O Presidente da República sublinha, por isso, que só se pronuncia sobre a nomeação de titulares de órgãos do Estado sob proposta do Governo, como é o caso da Procuradoria-Geral da República, no momento da designação.

Esta nota surge num momento de debate sobre a recondução ou não da atual procuradora-geral da República, Joana Marques Vidal, e a leitura do texto da Constituição quanto à admissão ou não de uma renovação do seu mandato.

A Constituição da República Portuguesa estabelece "que o mandato do procurador-geral da República tem a duração de seis anos" e que compete ao Presidente da República "nomear e exonerar, sob proposta do Governo", o titular deste cargo.

Francisca Van Dunem disse sobre o mandato da PGR: "Na perspetiva de análise jurídica que faço, há um mandato longo e um mandato único". E o primeiro-ministro, António Costa, questionado pelo PSD no debate quinzenal sobre esta resposta da ministra, ficou à defesa: é ao Presidente que compete "nomear e exonerar, sob proposta do Governo, o presidente do Tribunal de Contas e o procurador-geral da República".

Costa acrescentou ainda: "O calendário impõe que essa decisão tenha de ser tomada em outubro e, como é próprio da Constituição, decorre de um diálogo entre Governo e Presidente da República. Nunca direi nada em público sobre o futuro do Ministério Público, sobre o futuro da atual procuradora-geral da República, sem que fale primeiro com o Presidente da República", atirou o primeiro-ministro.

Contactada ainda ontem pelo DN, fonte de Belém afirmava apenas que o PR não comentava entrevistas de governantes.

Como se previa, o PSD não se deu por satisfeito com as respostas do primeiro-ministro no debate quinzenal: Hugo Soares recuperou o acordo entre sociais-democratas e socialistas para a revisão constitucional de 1997. António Costa era o líder parlamentar do PS, recordou o atual líder da bancada do PSD, e os dois partidos acertaram que o mandato do PGR seria de seis anos "sem limitação de renovações", como leu Hugo Soares. Já os mandatos dos juízes do Tribunal Constitucional estão definidos como sendo de "nove anos", "não renováveis". "Não há limitação de mandatos para nenhum órgão que não esteja expressamente previsto na lei", argumentou.

Hugo Soares defendeu que a ministra não tem direito a opiniões pessoais no exercício de funções e que vê todo o caso como uma tentativa do Governo de "condicionar" a chefe do Ministério Público (MP).

Entretanto, vários constitucionalistas vieram contrariar a visão da ministra da Justiça, nomeadamente o "pai" da Constituição portuguesa: "Constitucionalmente não há nenhum impedimento à renovação do mandato do procurador-geral da República (PGR). Trata-se apenas de uma decisão política", disse ao DN constitucionalista Jorge Miranda, professor catedrático jubilado da Faculdade de Direito da Universidade de Lisboa.

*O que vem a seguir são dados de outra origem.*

-- pv_equiv track=rewrite | github.com/donaldson-lab/PREP | suffix_array.py | lce
-- ===== SOURCE A (Python) =====
-- def lce(string1, int1, string2, int2, mismatches):
--         res, mm = 0, 0
--         for i,j in zip(string1[int1:], string2[int2:]):
--             if i == j:
--                 res += 1
--             else:
--                 if mm < mismatches:
--                     mm += 1
--                     res += 1
--                 else:
--                     return res
--         return res
-- ===== SOURCE B (Python) =====
-- def lce(string1, int1, string2, int2, mismatches):
--     s1 = string1[int1:]
--     s2 = string2[int2:]
--     diffs = [i for i, (a, b) in enumerate(zip(s1, s2)) if a != b]
--     k = max(mismatches, 0)  # a non-positive budget behaves like budget 0
--     return diffs[k] if k < len(diffs) else min(len(s1), len(s2))
-- ===== Notes on version B (the rewrite author's own statement) =====
-- stated objective: alternative
-- what changed: Replaces the stateful scan with a budget counter and early return by building the list of mismatch positions once and indexing it: the answer is the (budget+1)-th mismatch position if it exists, else the common length.
import Mathlib
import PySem

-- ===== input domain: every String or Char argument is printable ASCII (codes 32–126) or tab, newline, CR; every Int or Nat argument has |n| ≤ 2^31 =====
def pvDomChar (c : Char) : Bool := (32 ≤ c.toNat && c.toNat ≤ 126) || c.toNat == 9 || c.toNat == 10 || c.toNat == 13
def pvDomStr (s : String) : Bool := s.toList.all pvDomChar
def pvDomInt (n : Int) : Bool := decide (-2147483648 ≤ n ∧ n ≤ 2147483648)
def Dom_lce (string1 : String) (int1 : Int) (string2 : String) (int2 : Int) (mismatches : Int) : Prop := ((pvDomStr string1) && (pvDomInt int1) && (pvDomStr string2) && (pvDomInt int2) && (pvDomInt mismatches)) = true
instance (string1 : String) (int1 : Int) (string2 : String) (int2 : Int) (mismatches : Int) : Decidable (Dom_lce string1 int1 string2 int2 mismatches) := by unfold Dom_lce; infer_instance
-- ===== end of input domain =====

-- B builds the list of mismatch positions once and indexes it, instead of A's
-- stateful scan with a budget counter and early return; same cost, alternative decomposition.

-- ===== PORT A =====
-- the 'for i,j in zip(...)' loop with state res, mm and the early 'return res'
def lceLoop (pairs : List (Char × Char)) (mismatches res mm : Int) : Int :=
  match pairs with
  | [] => res
  | (i, j) :: rest =>
    if i = j then lceLoop rest mismatches (res + 1) mm
    else if mm < mismatches then lceLoop rest mismatches (res + 1) (mm + 1)
    else res

def lce (string1 : String) (int1 : Int) (string2 : String) (int2 : Int) (mismatches : Int) : Int :=
  lceLoop (List.zip (PySem.List.slice string1.toList (some int1) none)
                    (PySem.List.slice string2.toList (some int2) none)) mismatches 0 0

-- ===== PORT B =====
def lce_alt (string1 : String) (int1 : Int) (string2 : String) (int2 : Int) (mismatches : Int) : Int :=
  let s1 := PySem.List.slice string1.toList (some int1) none
  let s2 := PySem.List.slice string2.toList (some int2) none
  let diffs := ((PySem.List.enumerate (List.zip s1 s2) 0).filter (fun p => p.2.1 ≠ p.2.2)).map (fun p => p.1)
  let k := max mismatches 0
  -- diffs[k]: k is nonnegative and in range in this branch, so pyGetD with default 0 is exact
  if k < (diffs.length : Int) then PySem.List.pyGetD diffs k 0
  else (min s1.length s2.length : Int)

-- ===== PRECONDITION & SPEC =====
def Spec_lce (string1 : String) (int1 : Int) (string2 : String) (int2 : Int) (mismatches : Int) (out : Int) : Prop := out = lce_alt string1 int1 string2 int2 mismatches
instance (string1 : String) (int1 : Int) (string2 : String) (int2 : Int) (mismatches : Int) (out : Int) : Decidable (Spec_lce string1 int1 string2 int2 mismatches out) := by unfold Spec_lce; infer_instance

-- ===== CLAIM (what is proved, stated in full; the proofs are below) =====
def Claim_equal_lce : Prop := ∀ (string1 : String) (int1 : Int) (string2 : String) (int2 : Int) (mismatches : Int), Dom_lce string1 int1 string2 int2 mismatches → Spec_lce string1 int1 string2 int2 mismatches (lce string1 int1 string2 int2 mismatches)

-- ===== LEMMAS AND PROOFS =====

-- remaining extension length of the scan, parameterised by the remaining budget b
def lceG (pairs : List (Char × Char)) (b : Int) : Int :=
  match pairs with
  | [] => 0
  | (i, j) :: rest =>
    if i = j then 1 + lceG rest b
    else if 0 < b then 1 + lceG rest (b - 1)
    else 0

-- the mismatch-index list of B, with enumeration starting at s
def diffsFrom (pairs : List (Char × Char)) (s : Int) : List Int :=
  ((PySem.List.enumerate pairs s).filter (fun p => p.2.1 ≠ p.2.2)).map (fun p => p.1)

lemma lceLoop_eq_lceG (pairs : List (Char × Char)) (m : Int) :
    ∀ res mm, lceLoop pairs m res mm = res + lceG pairs (m - mm) := by
  induction pairs with
  | nil => intro res mm; simp [lceLoop, lceG]
  | cons p rest ih =>
    intro res mm
    obtain ⟨i, j⟩ := p
    by_cases h : i = j
    · simp [lceLoop, lceG, h, ih]; ring
    · by_cases hb : mm < m
      · have h1 : (0:Int) < m - mm := by omega
        have h2 : m - (mm + 1) = m - mm - 1 := by ring
        simp only [lceLoop, lceG, if_neg h, if_pos hb, if_pos h1, ih, h2]; ring
      · have h1 : ¬ (0:Int) < m - mm := by omega
        simp only [lceLoop, lceG, if_neg h, if_neg hb, if_neg h1]
        ring

lemma diffsFrom_nil (s : Int) : diffsFrom [] s = [] := by
  simp [diffsFrom, PySem.List.enumerate_nil]

lemma diffsFrom_cons' (i j : Char) (rest : List (Char × Char)) (s : Int) :
    diffsFrom ((i, j) :: rest) s = (if i = j then [] else [s]) ++ diffsFrom rest (s + 1) := by
  by_cases h : i = j <;> simp [diffsFrom, PySem.List.enumerate_cons, h]

lemma diffsFrom_shift (pairs : List (Char × Char)) :
    ∀ s, diffsFrom pairs s = (diffsFrom pairs 0).map (· + s) := by
  induction pairs with
  | nil => intro s; simp [diffsFrom_nil]
  | cons p rest ih =>
    intro s
    obtain ⟨i, j⟩ := p
    rw [diffsFrom_cons' i j rest s, diffsFrom_cons' i j rest 0]
    simp only [zero_add]
    rw [ih (s + 1), ih 1, List.map_append, List.map_map]
    congr 1
    · by_cases h : i = j <;> simp [h]
    · apply List.map_congr_left; intro x _; simp; ring

lemma diffsFrom_cons (i j : Char) (rest : List (Char × Char)) :
    diffsFrom ((i, j) :: rest) 0 =
      (if i = j then [] else [(0:Int)]) ++ (diffsFrom rest 0).map (· + 1) := by
  rw [diffsFrom_cons']
  simp only [zero_add]
  rw [diffsFrom_shift rest 1]

lemma lceG_eq_diffs (pairs : List (Char × Char)) :
    ∀ b : Int, lceG pairs b =
      (if max b 0 < ((diffsFrom pairs 0).length : Int)
        then PySem.List.pyGetD (diffsFrom pairs 0) (max b 0) 0
        else (pairs.length : Int)) := by
  induction pairs with
  | nil =>
    intro b
    have h : ¬ max b 0 < ((diffsFrom ([] : List (Char × Char)) 0).length : Int) := by
      rw [diffsFrom_nil]; simp
    simp [lceG, diffsFrom_nil]
  | cons p rest ih =>
    intro b
    obtain ⟨i, j⟩ := p
    rw [diffsFrom_cons]
    by_cases h : i = j
    · -- match at position 0: every mismatch index shifts by one
      rw [if_pos h, List.nil_append]
      have hlen : (((diffsFrom rest 0).map (· + 1)).length : Int) = ((diffsFrom rest 0).length : Int) := by simp
      by_cases hk : max b 0 < ((diffsFrom rest 0).length : Int)
      · have hget : PySem.List.pyGetD ((diffsFrom rest 0).map (· + 1)) (max b 0) 0 =
            PySem.List.pyGetD (diffsFrom rest 0) (max b 0) 0 + 1 := by
          rw [PySem.List.pyGetD_eq_getElem _ 0 (le_max_right b 0) (by rw [hlen]; exact hk),
              PySem.List.pyGetD_eq_getElem _ 0 (le_max_right b 0) hk]
          simp
        rw [if_pos (by rw [hlen]; exact hk), hget]
        simp only [lceG, if_pos h, ih b, if_pos hk]
        ring
      · rw [if_neg (by rw [hlen]; exact hk)]
        simp only [lceG, if_pos h, ih b, if_neg hk, List.length_cons]
        push_cast
        ring
    · rw [if_neg h, List.singleton_append]
      by_cases hb : (0:Int) < b
      · have hmax : max b 0 = b := by omega
        have hmax' : max (b - 1) 0 = b - 1 := by omega
        by_cases hk : b - 1 < ((diffsFrom rest 0).length : Int)
        · have hget : PySem.List.pyGetD ((0:Int) :: (diffsFrom rest 0).map (· + 1)) b 0 =
              PySem.List.pyGetD (diffsFrom rest 0) (b - 1) 0 + 1 := by
            rw [PySem.List.pyGetD_eq_getElem _ 0 (by omega) (by simp; omega),
                PySem.List.pyGetD_eq_getElem _ 0 (by omega) (by omega)]
            have hb1 : b.toNat = (b - 1).toNat + 1 := by omega
            simp only [hb1, List.getElem_cons_succ, List.getElem_map]
          rw [if_pos (by simp; omega), hmax, hget]
          simp only [lceG, if_neg h, if_pos hb, ih (b - 1), hmax']
          rw [if_pos (by omega)]
          ring
        · rw [if_neg (by simp; omega)]
          simp only [lceG, if_neg h, if_pos hb, ih (b - 1), hmax', List.length_cons]
          rw [if_neg (by omega)]
          push_cast
          ring
      · have hmax : max b 0 = 0 := by omega
        rw [hmax, if_pos (by simp)]
        simp [lceG, h, hb, PySem.List.pyGetD]

-- ===== VERDICT (by name: the statement is the Claim_ definition above) =====
theorem lce_spec : Claim_equal_lce := by
  intro s1 i1 s2 i2 m _
  unfold Spec_lce lce lce_alt
  have h0 : m - 0 = m := by ring
  rw [lceLoop_eq_lceG, h0, lceG_eq_diffs]
  simp only [zero_add]
  unfold diffsFrom
  rw [List.length_zip]
  push_cast
  rfl
-- pv_equiv track=rewrite | github.com/rsaleksandrov/YandexAlgorithm | Sprint_08_Final/B_CheatSheet (test).py | checkStr2
-- ===== SOURCE A (Python) =====
-- def checkStr2(s, substr):
--     tmps = s
--     isCorrect = True
--     # delstr = []
--     while len(tmps) > 0 and isCorrect:
--         tmpCorrect = False
--         maxlen = 0
--         # tmpdelstr = ''
--         for w in substr:
--             chstr = tmps[-len(w):]
--             if chstr == w:
--                 if len(w) > maxlen:
--                     maxlen = len(w)
--                     # tmpdelstr = w
--                 tmpCorrect = True
--         isCorrect = tmpCorrect
--         if tmpCorrect:
--             tmps = tmps[:-maxlen]
--             # delstr.append(tmpdelstr)
--         # else:
--         #     isCorrect = False
--     return isCorrect
-- ===== SOURCE B (Python) =====
-- def checkStr2(s, substr):
--     # Staged passes: one occurrence scan per word (str.find) builds a table of the
--     # longest dictionary word ending at each position; then walk an index pointer.
--     n = len(s)
--     best = [0] * (n + 1)
--     for w in substr:
--         L = len(w)
--         if L == 0:
--             continue
--         p = s.find(w)
--         while p != -1:
--             if L > best[p + L]:
--                 best[p + L] = L
--             p = s.find(w, p + 1)
--     i = n
--     while i > 0:
--         if best[i] == 0:
--             return False
--         i -= best[i]
--     return True
-- ===== Notes on version B (the rewrite author's own statement) =====
-- stated objective: faster
-- what changed: Replaces A's interleaved greedy loop (rescanning every word against the current suffix and copying the whole remaining string at each step) with two staged passes: one str.find occurrence scan per word builds a table of the longest word ending at each position, then a plain index-pointer walk reads the table with no matching or copying per step.
import Mathlib
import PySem

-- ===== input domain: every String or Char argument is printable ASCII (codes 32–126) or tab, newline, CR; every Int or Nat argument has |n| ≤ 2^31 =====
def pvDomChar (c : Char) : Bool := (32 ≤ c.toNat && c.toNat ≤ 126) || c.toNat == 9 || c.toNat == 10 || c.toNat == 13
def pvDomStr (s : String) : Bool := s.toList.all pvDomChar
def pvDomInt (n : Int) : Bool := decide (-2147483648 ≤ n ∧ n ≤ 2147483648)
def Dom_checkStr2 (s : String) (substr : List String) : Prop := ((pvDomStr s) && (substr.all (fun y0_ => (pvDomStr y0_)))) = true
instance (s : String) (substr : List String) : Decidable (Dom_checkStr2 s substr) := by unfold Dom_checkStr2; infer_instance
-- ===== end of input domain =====

-- B replaces A's per-step rescan of the word list (and per-step string copy) by two staged
-- passes: an occurrence scan per word (str.find) builds a table of the longest word ending at
-- each position once, then a plain index-pointer walk reads the table (faster on step-heavy inputs).

-- ===== PORT A =====
-- inner 'for w in substr' loop: (tmpCorrect, maxlen)
def stepA (ws : List (List Char)) (tmps : List Char) : Bool × Nat :=
  ws.foldl (fun st w =>
    if PySem.List.slice tmps (some (-(w.length : Int))) none == w then
      (true, if w.length > st.2 then w.length else st.2)
    else st) (false, 0)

De acordo com o artigo 220.º da Constituição da República Portuguesa, "o mandato do procurador-geral da República tem a duração se seis anos, sem prejuízo da alínea m) do artigo 133.º". Esta alínea diz apenas que "compete ao Presidente da República nomear e exonerar, sob proposta do governo, o presidente do Tribunal de Contas e o procurador-geral da República". A limitação do tempo de mandato foi inscrita em 1997.

Jorge Miranda salienta que "os casos em que é proibida a renovação dos mandatos são claramente expressos, como acontece em relação ao 3.º mandato do Presidente da República ou dos juízes do Tribunal Constitucional (duração "não renovável" de nove anos)".

CDS desafia Governo a assumir que não quer reconduzir PGR

A presidente do CDS-PP, Assunção Cristas, defendeu hoje uma renovação do mandato da procuradora-geral da República, desafiando o Governo a assumir politicamente a intenção de não reconduzir Joana Marques Vidal sem se escudar numa "justificação jurídica".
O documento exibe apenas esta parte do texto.